A solidariedade familiar e a luta pela vida, as relações duma com a outra, apresentam-se ao povo da cidade segundo uma fenomenologia inconfundível. O fado exprime, nos seus frequentes temas de amor de filho e mãe, fenómenos, sentimentais e sociais, de altíssimo significado ético e religioso. Há fados que valem em expressão oral certos quadros de pintores célebres, quadros representativos da mãe com o filho ao colo, cuja lição nunca deixará de ser meditada com alcance e proveito. Não é sem razão que se fala da Santa do fado.
O trabalho popular, na cidade, é muitas vezes inseguro. Quer se trate de profissões de exercício intermitente, quer de profissões de exercício ambulante, quer de profissões não salariáveis, quer de todas as profissões que podem ser atingidas por crises, tudo contribui para que o trabalho urbano desenvolva uma certa psicologia popular, onde os traços de dignidade e de melancolia aparecem nitidamente. O fadista canta a sua profissão, que aperfeiçoa e ama, e diz como consegue ligar o trabalho e o fado; o fadista, que canta a primor, começa por dizer aos que o escutam qual é a sua arte, nos dois significados desta palavra; liga a ideia de trabalho à ideia de destino, e nunca à de lucro, posse ou exploração, para assim demonstrar que é povo, e que não deseja sair do povo.
A ideia de destino gera, no fadista, um sentimento de solidariedade e de irmandade que dificilmente se poderá encontrar fora do povo português; não que a outros falte um sentimento comparável, mas falta-lhes a mesma fundamentação emotiva. A união mística dos portugueses da metrópole com os portugueses de além-mar, que o fado realiza, é já de si altamente eloquente. O mesmo culto religioso une povos de diferentes continentes; o mesmo sentimento patriótico une, por exemplo, o povo alemão em todo o mundo; um hino, uma marcha, uma canção, uma poesia, etc., podem apertar laços desleixados, reviver emoções, comover fortemente. Mas o sacramento do fado produz um milagre maior e diferente, coisa que só poderia exprimir em palavras um grande artista, coisa que só pode ser negada por quem seja isento de emotividade autêntica. Há no fado um não sei quê, que só o próprio fado pode dizer, mas que se não pode negar.

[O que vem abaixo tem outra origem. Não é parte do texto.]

-- pv_equiv track=rewrite | github.com/TuanBao0711/TuanBao0711.github.io | Python_code_ptit/412.py | diem
-- ===== SOURCE A (Python) =====
-- def diem(s):
-- 	diemcc = 10
-- 	for i in s:
-- 		if i == 'x': diemcc -= 0
-- 		elif i == 'm': diemcc -= 1
-- 		else: diemcc -= 2
-- 	if diemcc < 0: diemcc =0
-- 	return diemcc
-- ===== SOURCE B (Python) =====
-- def diem(s):
--     m = s.count('m')
--     x = s.count('x')
--     score = 10 - m - 2 * (len(s) - m - x)
--     return max(0, score)
-- ===== Notes on version B (the rewrite author's own statement) =====
-- stated objective: faster
-- what changed: Replaced the per-character branch-and-subtract loop with two str.count aggregate counts and a closed-form score with a single max-clamp.
import Mathlib
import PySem

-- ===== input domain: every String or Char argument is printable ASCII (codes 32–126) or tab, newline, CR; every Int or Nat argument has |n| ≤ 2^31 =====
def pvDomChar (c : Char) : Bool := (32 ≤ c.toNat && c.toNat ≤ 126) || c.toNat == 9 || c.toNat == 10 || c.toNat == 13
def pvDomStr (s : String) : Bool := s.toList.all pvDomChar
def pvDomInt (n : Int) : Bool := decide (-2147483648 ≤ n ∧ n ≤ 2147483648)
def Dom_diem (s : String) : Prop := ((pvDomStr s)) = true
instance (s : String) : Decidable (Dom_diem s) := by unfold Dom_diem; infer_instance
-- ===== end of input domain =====

-- B replaces the per-character branch-and-subtract loop by str.count aggregates and a closed-form clamped score; measurably faster (C-level counting).


-- ===== PORT A =====
def diem (s : String) : Int :=
  let diemcc : Int :=
    s.toList.foldl (fun acc i =>
      if i == 'x' then acc - 0
      else if i == 'm' then acc - 1
      else acc - 2) 10
  if diemcc < 0 then 0 else diemcc

-- ===== PORT B =====
def diem_alt (s : String) : Int :=
  let m : Int := s.toList.count 'm'
  let x : Int := s.toList.count 'x'
  let score : Int := 10 - m - 2 * ((s.toList.length : Int) - m - x)
  max 0 score

-- ===== PRECONDITION & SPEC =====
def Spec_diem (s : String) (out : Int) : Prop := out = diem_alt s
instance (s : String) (out : Int) : Decidable (Spec_diem s out) := by unfold Spec_diem; infer_instance

-- ===== CLAIM (what is proved, stated in full; the proofs are below) =====
def Claim_equal_diem : Prop := ∀ (s : String), Dom_diem s → Spec_diem s (diem s)

-- ===== LEMMAS AND PROOFS =====
theorem diem_foldl (l : List Char) (a : Int) :
    l.foldl (fun acc i =>
      if i == 'x' then acc - 0
      else if i == 'm' then acc - 1
      else acc - 2) a
    = a - (l.count 'm' : Int) - 2 * ((l.length : Int) - (l.count 'm' : Int) - (l.count 'x' : Int)) := by
  induction l generalizing a with
  | nil => simp
  | cons c t ih =>
    simp only [List.foldl_cons, ih, List.count_cons, List.length_cons]
    by_cases hx : c = 'x'
    · subst hx; simp; ring
    · by_cases hm : c = 'm'
      · subst hm; simp; ring
      · simp [hx, hm, beq_iff_eq]; ring

-- ===== VERDICT (by name: the statement is the Claim_ definition above) =====
theorem diem_spec : Claim_equal_diem := by
  intro s _
  unfold Spec_diem diem diem_alt
  simp only [diem_foldl]
  omega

A ideia do destino e de fatalidade, compreendida de uma maneira especial por um povo moderno, esclarece um pouco este problema, mas não aniquila o mistério que envolve.
Cristina Branco |
Seria interessante pôr a claro outros aspectos do fado, embora estas noções já bastem a quem sobre elas quiser reflectir; seria até urgente explicá-las, para maior eficiência pedagógica; é possível que isso em breve seja feito, se para tal houver ambiente e estímulo.

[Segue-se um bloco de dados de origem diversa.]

-- B replaces A's per-number word-string construction (and its O(rangemax) loop) by a bounded
-- arithmetic sum over letter-count tables; equal return values are proved for all Int inputs.

-- ===== PORT A =====
-- Python strings are ported on the List Char side (PySem.Chars), per the PySem convention.
def pvWordsA : PySem.Dict Int (List Char) := PySem.Dict.ofList
  [(0, "".toList), (1, "one".toList), (2, "two".toList), (3, "three".toList), (4, "four".toList),
   (5, "five".toList), (6, "six".toList), (7, "seven".toList), (8, "eight".toList), (9, "nine".toList),
   (10, "ten".toList), (11, "eleven".toList), (12, "twelve".toList), (13, "thirteen".toList),
   (14, "fourteen".toList), (15, "fifteen".toList), (16, "sixteen".toList), (17, "seventeen".toList),
   (18, "eighteen".toList), (19, "nineteen".toList), (20, "twenty".toList), (30, "thirty".toList),
   (40, "forty".toList), (50, "fifty".toList), (60, "sixty".toList), (70, "seventy".toList),
   (80, "eighty".toList), (90, "ninety".toList)]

Nem tudo que se canta com acompanhamento de guitarra e viola é fado; e seria conveniente demonstrar, até vitória decisiva, que os piores inimigos do fado não são os detractores, mas sim as pessoas que aos detractores fornecem argumentos e razões.
Como será possível defender o fado, se não há uma doutrina fadista e um preceituário fadista? Se tudo é possível e permitido, se pululam contradições e divergências, como será possível distinguir o fado autêntico das adulterações que o degeneram e extinguem?
A Inspecção-Geral dos Espectáculos só encara o fado como espectáculo, e apenas proíbe ofensas directas à ordem moral e política garantida pelas leis vigentes; não tem, nem ninguém desejaria que tivesse, competência para formular juízos estéticos sobre o fado.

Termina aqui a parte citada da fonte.